On Tue, 22 Nov 2005, Benjamin Kosnik wrote:
>> Another minor nit is performance.  Judging by SPEC, LLVM has some
>> performance problems.  It's very good for floating point (a 9%
>> advantage over GCC), but GCC has a 24% advantage over LLVM 1.2 in
>> integer code.  I'm sure that is fixable and I only have data for an
>> old release of LLVM.  But is still more work to be done.  Particularly
>> for targets not yet supported by LLVM.

First off, this is for an extremely old version of LLVM (1.5yrs old, which 
represents 1/3 of LLVM's life :).

For a better picture, you can take a look at some of the PowerPC numbers 
here: http://persephone.cs.uiuc.edu/~oscar/nightlytest/

It's hard to decode for people who are not used to staring at the Tables, 
but overall, LLVM is about 10-20% win over GCC (rough numbers) on PPC. 
The X86 backend is getting more investment now, as it has been without a 
maintainer for quite a while.  I don't think its performance is as good as 
the PPC backend yet.   In any case, going to RTL solves that issue.

> What about compile-time performance?

LLVM has very good compile-time performance overall, and is one of the 
reasons that Apple is interested in it.  It was designed with modern 
principles, and has had the advantage of not having to worry about legacy 
code to maintain.  For -O0 compiles for example, I'm targeting a 20% 
speedup in the backend vs GCC 4 (using the native LLVM code generators).
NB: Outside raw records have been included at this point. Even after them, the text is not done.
-- pv_equiv track=rewrite | github.com/akm7289/CTRNN | CTRNNLIB/shuttleDesignTest/test.py | solutionx
-- ===== SOURCE A (Python) =====
-- def solutionx(A):
--     # Implement your solution here
--     counter=0
--     for i in range(len(A)-1):
--         for j in range(i,len(A)):
--             if i==j:
--                 continue
--             if j-i<=A[j]+A[i]:
--                 counter+=1
--     return counter
-- ===== SOURCE B (Python) =====
-- def solutionx(A):
--     # j - i <= A[i] + A[j]  (i < j)  <=>  j - A[j] <= i + A[i].
--     # Sweep j left to right keeping the values i + A[i] of earlier indices
--     # in a sorted list; count those >= j - A[j] by binary search.
--     rs = []
--     total = 0
--     for j, aj in enumerate(A):
--         lj = j - aj
--         lo, hi = 0, len(rs)
--         while lo < hi:
--             mid = (lo + hi) // 2
--             if rs[mid] < lj:
--                 lo = mid + 1
--             else:
--                 hi = mid
--         total += len(rs) - lo
--         x = j + aj
--         lo2, hi2 = 0, len(rs)
--         while lo2 < hi2:
--             mid = (lo2 + hi2) // 2
--             if rs[mid] < x:
--                 lo2 = mid + 1
--             else:
--                 hi2 = mid
--         rs.insert(lo2, x)
--     return total
-- ===== Notes on version B (the rewrite author's own statement) =====
-- stated objective: faster
-- what changed: Rewrites the pair condition j-i <= A[i]+A[j] as j-A[j] <= i+A[i] and replaces the nested O(n^2) scan by a single left-to-right sweep that keeps the values i+A[i] of earlier indices in a sorted list and counts the qualifying earlier indices by binary search.
import Mathlib
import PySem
The individual LLVM optimizers are almost all very fast (though a couple 
need to be tuned), and the link-time stages are all quite fast (though 
obviously not as fast as not doing link-time optzn).  For some examples, 
you can check out my thesis work, which is doing extremely aggressive 
context sensitive analysis and datastructure transformations in 3-4% of 
GCC compile times (i.e., single digit seconds for large programs like 
gcc).  When dealing with large programs, it's "just" a matter of using 
good algorithms and data structures: there is no other solution.
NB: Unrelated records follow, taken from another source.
-- ===== CLAIM (what is proved, stated in full; the proofs are below) =====
def Claim_equal_score_prots : Prop := ∀ (hashes : List (Int × Int × Int)) (database : List (Int × List (Int × Int))), Dom_score_prots hashes database → Pre_score_prots hashes database → Spec_score_prots hashes database (score_prots hashes database)

-- ===== LEMMAS AND PROOFS =====

-- the shared event stream: (prot, sample, source) for every occurrence of every matched hash
def pvEv (hashes : List (Int × Int × Int)) (database : List (Int × List (Int × Int))) : List (Int × Int × Int) :=
  hashes.flatMap (fun e => ((PySem.Dict.mk database).getD e.1 []).map (fun o => (o.2, e.2.1, o.1)))

-- A's "if k not in d: d[k] = v0" followed by an update of d[k] is just Dict.modify
theorem pv_sdmod {ν : Type} (d : PySem.Dict Int ν) (k : Int) (v0 : ν) (f : ν → ν) :
    (if d.contains k then d else d.insert k v0).modify k v0 f = d.modify k v0 f := by
  by_cases h : d.contains k
  · simp [h]
  · simp only [h, if_neg, Bool.false_eq_true, not_false_iff]
    simp only [PySem.Dict.modify, PySem.Dict.getD_insert_self, PySem.Dict.insert_insert_self,
      PySem.Dict.getD_of_not_contains _ _ (by simpa using h)]

theorem pvA_mpp_eq (hashes : List (Int × Int × Int)) (database : List (Int × List (Int × Int))) :
    pvA_mpp hashes database
      = (pvEv hashes database).foldl (fun d x => d.modify x.1 [] (fun l => l ++ [(x.2.1, x.2.2)])) PySem.Dict.empty := by
  unfold pvA_mpp pvEv
  rw [List.foldl_flatMap]
  congr 1
  funext mpp e
  by_cases h : (PySem.Dict.mk database).contains e.1
  · simp only [h, if_pos, List.foldl_map, pv_sdmod]
  · have hc : (PySem.Dict.mk database).contains e.1 = false := by exact eq_false_of_ne_true h
    rw [if_neg (by simp [hc]), PySem.Dict.getD_of_not_contains _ _ hc]
    simp

theorem pvA_mpp_getD (hashes : List (Int × Int × Int)) (database : List (Int × List (Int × Int))) (prot : Int) :
    (pvA_mpp hashes database).getD prot []
      = ((pvEv hashes database).filter (fun x => x.1 == prot)).map (fun x => (x.2.1, x.2.2)) := by
  rw [pvA_mpp_eq]
  have h1 : (pvEv hashes database).foldl (fun d x => d.modify x.1 [] (fun l => l ++ [(x.2.1, x.2.2)])) PySem.Dict.empty
      = ((pvEv hashes database).map (fun x => (x.1, (x.2.1, x.2.2)))).foldl
          (fun d (p : Int × (Int × Int)) => d.modify p.1 [] (fun l => l ++ [p.2])) PySem.Dict.empty := by
    rw [List.foldl_map]
  rw [h1, PySem.Dict.getD_foldl_modify_append, List.filter_map, List.map_map]
  simp [PySem.Dict.getD_empty]
  rfl

theorem pvA_mpp_keys (hashes : List (Int × Int × Int)) (database : List (Int × List (Int × Int))) :
    (pvA_mpp hashes database).keys = PySem.Set.ofList ((pvEv hashes database).map (fun x => x.1)) := by
  rw [pvA_mpp_eq]
  rw [PySem.Dict.keys_foldl_modify_key (pvEv hashes database) (fun x => x.1) []
    (fun _ x => fun l => l ++ [(x.2.1, x.2.2)]) PySem.Dict.empty]
  simp [PySem.Dict.keys_empty, PySem.Set.update_nil_left]

theorem pvA_mpp_keys_nodup (hashes : List (Int × Int × Int)) (database : List (Int × List (Int × Int))) :
    (pvA_mpp hashes database).keys.Nodup := by
  rw [pvA_mpp_keys]
  exact PySem.Set.nodup_ofList _

theorem pvA_pso_eq (ms : List (Int × Int)) :
    pvA_pso ms = PySem.Dict.counter (ms.map (fun m => m.2 - m.1)) := by
  unfold pvA_pso
  rw [PySem.Dict.counter_eq_foldl, List.foldl_map]
  simp only [pv_sdmod]

-- the key-fold both argmax computations reduce to (first maximum wins)
def pvBest (c : Int → Nat) (m : Int) (rest : List Int) : Int :=
  rest.foldl (fun a x => if c a < c x then x else a) m

theorem pv_foldl_pairs (c : Int → Nat) (rest : List Int) : ∀ (m : Int),
    rest.foldl (fun (mx : Int × Int) k => if (c k : Int) > mx.2 then (k, (c k : Int)) else mx) (m, (c m : Int))
      = (pvBest c m rest, (c (pvBest c m rest) : Int)) := by
  induction rest with
  | nil => intro m; simp [pvBest]
  | cons k rest ih =>
    intro m
    have hb : ∀ mm : Int, List.foldl (fun a x => if c a < c x then x else a) mm rest = pvBest c mm rest := fun _ => rfl
    simp only [List.foldl_cons, pvBest, gt_iff_lt, Int.ofNat_lt]
    by_cases h : c m < c k <;> simp [h, hb, ih]

theorem pv_max?_eq (c : Int → Nat) : ∀ (rest : List Int) (m : Int),
    PySem.List.max? (m :: rest) c = some (pvBest c m rest) := by
  intro rest
  induction rest with
  | nil => intro m; rfl
  | cons k rest ih =>
    intro m
    have h1 : PySem.List.max? (m :: k :: rest) c
        = (if c m < c k then PySem.List.max? (k :: rest) c else PySem.List.max? (m :: rest) c) := by
      unfold PySem.List.max?
      by_cases h : c m < c k <;> simp [h]
    have h2 : pvBest c m (k :: rest) = (if c m < c k then pvBest c k rest else pvBest c m rest) := by
      unfold pvBest
      by_cases h : c m < c k <;> simp [h]
    rw [h1, h2]
    by_cases h : c m < c k <;> simp [h, ih]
OTOH the specific questions about link-time compile-time performance, as 
others have pointed out, are not really that interesting.  They would only 
be enabled at -O4 (or something) and the other link-time proposal would 
also have a substantial impact on compile-times (I posit that it will be 
far worse than compile times using LLVM).  Besides using good algorithms 
and data structures, there is nothing you can do.  Doing optimization at 
link time *will* be slower than doing it at compile time: the question is 
just how much.

> I'd actually like to make this a requirement, regardless of the option
> chosen.

Agreed.  For my work at Apple at least, compile-times are a very important 
part of the work (and one of the direct motivators).

-Chris

-- 
http://nondot.org/sabre/
http://llvm.org/

^ permalink raw reply	[flat|nested] 59+ messages in thread

* Re: Thoughts on LLVM and LTO
  2005-11-22 19:06   ` Richard Henderson
  2005-11-22 19:28     ` David Edelsohn
  2005-11-22 22:19     ` Steven Bosscher
@ 2005-11-22 22:50     ` Chris Lattner
  2005-11-22 23:23       ` Diego Novillo
  2 siblings, 1 reply; 59+ messages in thread
From: Chris Lattner @ 2005-11-22 22:50 UTC (permalink / raw)
  To: Richard Henderson; +Cc: Steven Bosscher, gcc, Diego Novillo

On Tue, 22 Nov 2005, Richard Henderson wrote:
> On Tue, Nov 22, 2005 at 05:58:14PM +0100, Steven Bosscher wrote:
>> I thought it would basically "only" replace the GIMPLE parts of the
>> compiler.  That is,
>>
>> FE	-->	GENERIC	-->	LLVM	-->	RTL	--> asm
>> (trees)		(trees)
>
> This is certainly the only way to avoid losing functionality.
>
> I worry that this path will bitrot as 99% of folk use the llvm
> path straight through to assembly on i386.  But perhaps a config
> option to force the rtl path, plus some automated testing, can
> prevent that from happening too fast.

I'm not sure that's a real concern.  Considering that (if people wanted to 
use the LLVM code generator at all) we would only be enabled for some 
targets, the mechanism would already be in place to disable the LLVM 
backend.  If the mechanism is already in place, allowing people to disable 
it on targets where it is supported would be trivial.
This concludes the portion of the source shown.